About this session The goal of this session is to give the LIS administrators an over view of the LIS systems that reside under HA cluster support. In the following slides we will review the general elements of each cluster and how they interact with each other. We will also look at some of risks and limitations of the cluster and how to minimize the impact of those risks and limitations.

Resources of Cluster - Dedicated A Typical SCC cluster consists of two AIX hosts AKA nodes. By default each node has a few resources for itself: Its own network port/adapter – dedicated ports Its own permanent IP address – AKA persistent address Its own AIX operating system Its own dedicated disks and devices such as Tape, CD, etc…

Resources of Cluster - Shared Based on the purpose of the cluster the two nodes share sets of resources – meaning they both can see them simultaneously: Multiple sets of disks drives – Shared storage Note: A special disk is used as a communication interfaces among nodes Multiple sets of IP addresses – Service IP addresses Set of policies that define and govern the roles and responsibilities of the nodes within the cluster

Resource Groups & Policies A collection of resources of a node (IP, Disk, devices) and their responsibilities Example: Data volumes, filesystems, scripts, printing, etc… Policy: A set of rules & regulations that exactly define the behavior of a resource group Policies are broken down into two major sets: Events: An event is a set of conditions that result in a particular set of actions Actions: A set of one or more procedures that are performed based on a particular set of events

Resource Groups & Policies Computer Repair Department (Software tech, hardware tech, manager) Policy: Find and fix problems with computers Events: If a problem is found on a computer – determine if HW or SW problem Actions: Manager makes a ticket and sends it to proper tech for evaluation and repair

Resource Group: Policy: MAIN Application Functions AUX Application Functions Policy: MAIN node starts, runs, and controls the MAIN application functions AUX node starts, runs, and controls the AUX application functions MAIN ask for health of AUX and AUX ask for health of MAIN Events: If MAIN does not get a response from AUX within 60 seconds Actions: Then MAIN take over AUX – Start, run, and control those function of AUX node

Policy: MAIN node starts, runs, and controls the MAIN application functions AUX node starts, runs, and controls the AUX application functions MAIN ask for health of AUX and AUX ask for health of MAIN Events: If AUX does not get a response from MAIN within 60 seconds Actions: Then AUX take over MAIN – Start, run, and control those function of MAIN node

Important Considerations A cluster solution does not translate to 100% uptime for users The goal is to minimize the downtime and the manual efforts to recover from single points of failure. As with any technology a cluster needs to be maintained and tested. The initial design and implementation of a solution sets the tone for later Understand the purpose of the cluster and adjust your expectations Have redundancy for everything you possibly can – have backup plan A cluster is as robust as the infrastructure it is running on!!!
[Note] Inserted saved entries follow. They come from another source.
-- counting: removing '.' from a duplicate-free list
theorem pv_count_drop_dot (l : List String) (h : l.Nodup) :
    ((if "." ∈ l then (l.length : Int) - 1 else (l.length : Int))) =
      ((l.filter (fun y => y ≠ ".")).length : Int) := by
  induction l with
  | nil => simp
  | cons a l ih =>
    rw [List.nodup_cons] at h
    have e := ih h.2
    by_cases ha : a = "."
    · subst ha
      rw [if_neg h.1] at e
      rw [List.filter_cons_of_neg (by simp), if_pos List.mem_cons_self]
      simp only [List.length_cons]
      push_cast at e ⊢
      omega
    · have hane : ("." : String) ≠ a := fun hh => ha hh.symm
      rw [List.filter_cons_of_pos (by simp [ha])]
      simp only [List.length_cons, List.mem_cons, hane, false_or]
      by_cases hm : "." ∈ l
      · rw [if_pos hm] at e ⊢
        push_cast at e ⊢
        omega
      · rw [if_neg hm] at e ⊢
        push_cast at e ⊢
        omega

-- assembling: A's '.'-corrected size equals B's count over the palette
theorem pv_assemble (LA LB : List String) (p : String → Bool) (hA : LA.Nodup) (hB : LB.Nodup)
    (hm : ∀ y, (y ∈ LB ∧ p y = true) ↔ (y ≠ "." ∧ y ∈ LA)) :
    (if "." ∈ LA then (LA.length : Int) - 1 else (LA.length : Int)) = ((LB.countP p : Nat) : Int) := by
  rw [pv_count_drop_dot LA hA, List.countP_eq_length_filter]
  have hperm : (LB.filter p).Perm (LA.filter (fun y => y ≠ ".")) := by
    rw [List.perm_ext_iff_of_nodup (hB.filter _) (hA.filter _)]
    intro y
    simp only [List.mem_filter, decide_eq_true_eq, ne_eq]
    rw [show (y ∈ LB ∧ p y = true) ↔ (¬ y = "." ∧ y ∈ LA) from hm y]
    tauto
  rw [hperm.length_eq]

-- ===== VERDICT (by name: the statement is the Claim_ definition above) =====
theorem solve_editorial_spec : Claim_equal_solve_editorial := by
  intro room n m c _hdom _hpre
  unfold Spec_solve_editorial solve_editorial solve_editorial_alt
  refine pv_assemble _ _ _ (pvA_nodup room n m c) (pvPal_nodup room n m) ?_
  intro y
  rw [pvA_mem room n m c y]
  constructor
  · rintro ⟨hpal, hp⟩
    simp only [Bool.and_eq_true, Bool.not_eq_true', beq_eq_false_iff_ne, ne_eq] at hp
    obtain ⟨⟨hyc, hyd⟩, ht⟩ := hp
    exact ⟨hyd, (pv_color_equiv room n m c y hyc).mp ht⟩
  · rintro ⟨hyd, hex⟩
    obtain ⟨i, hi, j, hj, hq⟩ := hex
    have hyc : y ≠ c := pvQA_ne_c room n m c i j y hq
    constructor
    · -- y appears in the grid (at the neighbour cell QA names), hence in the palette
      rw [pvPal_mem room n m y]
      rcases hq.2 with ⟨hgt, _, hy⟩ | ⟨hlt, _, hy⟩ | ⟨hgt, _, hy⟩ | ⟨hlt, _, hy⟩
      · exact ⟨i-1, ⟨by omega, by omega⟩, j, hj, hy⟩
      · exact ⟨i+1, ⟨by omega, by omega⟩, j, hj, hy⟩
      · exact ⟨i, hi, j-1, ⟨by omega, by omega⟩, hy⟩
      · exact ⟨i, hi, j+1, ⟨by omega, by omega⟩, hy⟩
    · simp only [Bool.and_eq_true, Bool.not_eq_true', beq_eq_false_iff_ne, ne_eq]
      exact ⟨⟨hyc, hyd⟩, (pv_color_equiv room n m c y hyc).mpr ⟨i, hi, j, hj, hq⟩⟩
-- pv_equiv track=rewrite | github.com/seemaullal/advent-of-code | 2025/04/solution.py | part_2
-- ===== SOURCE A (Python) =====
-- DIRECTIONS = ((-1, 0), (1, 0), (0, -1), (0, 1), (-1, -1), (-1, 1), (1, -1), (1, 1))
--
-- def part_2(grid):
--     result = 0
--     while True:
--         changed = False
--         for row_num in range(len(grid)):
--             for col_num in range(len(grid[0])):
--                 if grid[row_num][col_num] != "@":
--                     continue
--                 num_towels = 0
--                 for row_d, col_d in DIRECTIONS:
--                     to_check_row = row_num + row_d
--                     to_check_col = col_num + col_d
--                     if 0 <= to_check_row < len(grid) and 0 <= to_check_col < len(grid[0]):
--                         if grid[to_check_row][to_check_col] == "@":
--                             num_towels += 1
--                 if num_towels < 4:
--                     changed = True
--                     result += 1
--                     grid[row_num][col_num] = '.'
--         if not changed:
--             break
--     return result
-- ===== SOURCE B (Python) =====
-- DIRECTIONS = ((-1, 0), (1, 0), (0, -1), (0, 1), (-1, -1), (-1, 1), (1, -1), (1, 1))
--
-- def part_2(grid):
--     # Worklist peeling over a coordinate set; does not mutate grid (A does). Alternative exact algorithm.
--     rows = len(grid)
--     cols = len(grid[0]) if grid else 0
--     alive = {(r, c) for r in range(rows) for c in range(cols) if grid[r][c] == "@"}
--
--     def degree(p):
--         return sum(1 for dr, dc in DIRECTIONS if (p[0] + dr, p[1] + dc) in alive)
--
--     stack = [p for p in alive if degree(p) < 4]
--     removed = 0
--     while stack:
--         p = stack.pop()
--         if p not in alive:
--             continue
--         alive.remove(p)
--         removed += 1
--         for dr, dc in DIRECTIONS:
--             q = (p[0] + dr, p[1] + dc)
--             if q in alive and degree(q) < 4:
--                 stack.append(q)
--     return removed
-- ===== Notes on version B (the rewrite author's own statement) =====
-- stated objective: alternative
-- what changed: A repeatedly re-sweeps the whole grid until a sweep removes nothing; B builds the coordinate set of '@' cells once and peels it with a worklist stack, re-examining only the up-to-8 neighbours of each removed cell, which is exact because the peeling fixed point (the 4-core) is independent of removal order.
import Mathlib
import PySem

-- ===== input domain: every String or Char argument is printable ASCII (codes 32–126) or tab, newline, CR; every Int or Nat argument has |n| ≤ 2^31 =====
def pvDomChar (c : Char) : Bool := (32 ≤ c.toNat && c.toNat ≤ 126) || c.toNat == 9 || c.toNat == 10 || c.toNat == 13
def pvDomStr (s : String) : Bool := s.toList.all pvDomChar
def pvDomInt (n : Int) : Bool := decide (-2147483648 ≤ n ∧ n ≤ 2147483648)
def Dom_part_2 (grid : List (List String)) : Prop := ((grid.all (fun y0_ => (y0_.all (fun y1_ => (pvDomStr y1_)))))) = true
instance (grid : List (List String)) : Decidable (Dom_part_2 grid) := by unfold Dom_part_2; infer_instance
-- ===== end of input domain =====

-- B replaces A's repeated full-grid sweeps by worklist peeling over a coordinate set (objective: alternative).
-- A mutates its argument grid in place (cells set to '.'); B does not — the equivalence proved here is about the return value only.

-- ===== PORT A =====
def pvDirs : List (Int × Int) := [(-1,0),(1,0),(0,-1),(0,1),(-1,-1),(-1,1),(1,-1),(1,1)]

-- len(grid[0]) (0 for the empty grid, where Python never evaluates it)
def pvC (g : List (List String)) : Nat := ((PySem.List.pyGet? g 0).getD []).length

-- grid[r][c]; the getD defaults are unreachable for the in-bounds indices both ports use
def pvCell (g : List (List String)) (r c : Int) : String :=
  ((PySem.List.pyGet? ((PySem.List.pyGet? g r).getD []) c).getD "")

-- A's inner DIRECTIONS loop computing num_towels
def pvCount (g : List (List String)) (r c : Int) : Int :=
  pvDirs.foldl (fun n d =>
    if 0 ≤ r + d.1 ∧ r + d.1 < (g.length : Int) ∧ 0 ≤ c + d.2 ∧ c + d.2 < ((pvC g : Int)) then
      if pvCell g (r + d.1) (c + d.2) = "@" then n + 1 else n
    else n) 0

-- grid[r][c] = v (in-place in Python; functional update here)
def pvSet (g : List (List String)) (r c : Int) (v : String) : List (List String) :=
  PySem.List.pySetD g r (PySem.List.pySetD ((PySem.List.pyGet? g r).getD []) c v)

-- the body of A's double scan at one cell; state = (grid, changed, result)
def pvCellStep (s : List (List String) × Bool × Int) (r c : Int) :
    List (List String) × Bool × Int :=
  if pvCell s.1 r c ≠ "@" then s
  else if pvCount s.1 r c < 4 then (pvSet s.1 r c ".", true, s.2.2 + 1)
  else s

-- one full pass of A's two nested for-loops
def pvPass (g : List (List String)) (res : Int) : List (List String) × Bool × Int :=
  (PySem.List.pyRange 0 (g.length : Int) 1).foldl
    (fun s r => (PySem.List.pyRange 0 ((pvC s.1 : Int)) 1).foldl (fun s' c => pvCellStep s' r c) s)
    (g, false, res)

-- the coordinates of the '@' cells inside the scanned window (used for A's fuel and B's set)
def pvCells (g : List (List String)) : List (Int × Int) :=
  (PySem.List.pyRange 0 (g.length : Int) 1).flatMap (fun r =>
    ((PySem.List.pyRange 0 ((pvC g : Int)) 1).filter (fun c => pvCell g r c = "@")).map (fun c => (r, c)))

-- A's `while True` loop; each repeat removes at least one '@', so #'@'+1 rounds of fuel always suffice
def pvLoop : Nat → List (List String) → Int → Int
  | 0, _, res => res
  | fuel+1, g, res =>
    match pvPass g res with
    | (g', changed, res') => if changed then pvLoop fuel g' res' else res'

def part_2 (grid : List (List String)) : Int :=
  pvLoop ((pvCells grid).length + 1) grid 0

-- ===== PORT B =====
-- B's degree(p): sum of 1 over directions with the neighbour in `alive`
def pvDeg (alive : List (Int × Int)) (p : Int × Int) : Int :=
  pvDirs.foldl (fun n d => if (p.1 + d.1, p.2 + d.2) ∈ alive then n + 1 else n) 0

-- B's `while stack` loop; Python pop() takes the LAST element. 9*|alive|+|stack| strictly
-- decreases each iteration, so the fuel part_2_alt supplies always suffices.
def pvBLoop : Nat → PySem.Set (Int × Int) → List (Int × Int) → Int → Int
  | 0, _, _, removed => removed
  | fuel+1, alive, stack, removed =>
    if h : stack = [] then removed
    else
      let p := stack.getLast h
      let rest := stack.dropLast
      if p ∈ alive then
        let alive' := PySem.Set.discard alive p
        let stack' := pvDirs.foldl (fun st d =>
          if (p.1 + d.1, p.2 + d.2) ∈ alive' ∧ pvDeg alive' (p.1 + d.1, p.2 + d.2) < 4
          then st ++ [(p.1 + d.1, p.2 + d.2)] else st) rest
        pvBLoop fuel alive' stack' (removed + 1)
      else pvBLoop fuel alive rest removed

def part_2_alt (grid : List (List String)) : Int :=
  let alive := PySem.Set.ofList (pvCells grid)
  let stack := alive.filter (fun p => pvDeg alive p < 4)
  pvBLoop (9 * alive.length + stack.length + 1) alive stack 0

-- ===== PRECONDITION & SPEC =====
-- Pre_ excludes exactly the ragged grids on which the Python raises IndexError: a row shorter
-- than row 0 is indexed at a column < len(grid[0]) during the scan.
def Pre_part_2 (grid : List (List String)) : Prop := ∀ row ∈ grid, pvC grid ≤ row.length
instance (grid : List (List String)) : Decidable (Pre_part_2 grid) := by unfold Pre_part_2; infer_instance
Limitations of Cluster A cluster cannot undo or correct a human mistake The proper resources must exist to build the cluster on top There are conditions that cause the cluster to break A broken system with cluster is much hard to fix There is still a short downtime when a failover event occurs There are some applications that do not play well with cluster

Beyond HA Cluster More often now we have a big question on the table: What happens if all nodes of the cluster are not available or able to work? This simply translates to complete downtime and cluster cannot do anything to help you!!! So what can you do to protect yourself against such disaster? The answer is simply “Have a disaster recovery solution”

Types of Disaster Recovery Cold DR: A set of servers are secured for the critical applications. The cold DR solution is never read to be used. It is an empty shell waiting to be installed when a disaster is declared. Method of recovery: Usually from backup tapes or backup server Warm DR: A set of servers are secured, installed, and maintained ready to be used when a disaster is declared. Method of recovery: Usually direct data replication in real time

Warm or Cold? With the cost of hardware steadily and rapidly declining, more than ever organizations are interested in a disaster recovery solution. Ultimately the decision of which DR solution is the right one for you comes from the two important factors: RTO : Recovery Time Objective In simple terms RTO determines how long it will take to have a working system Simply DOWNTIME! RPO : Recovery Point Objective How close to 100% is the data that you will recover and have to work with Simply Data Loss! Here is a chart from an expert….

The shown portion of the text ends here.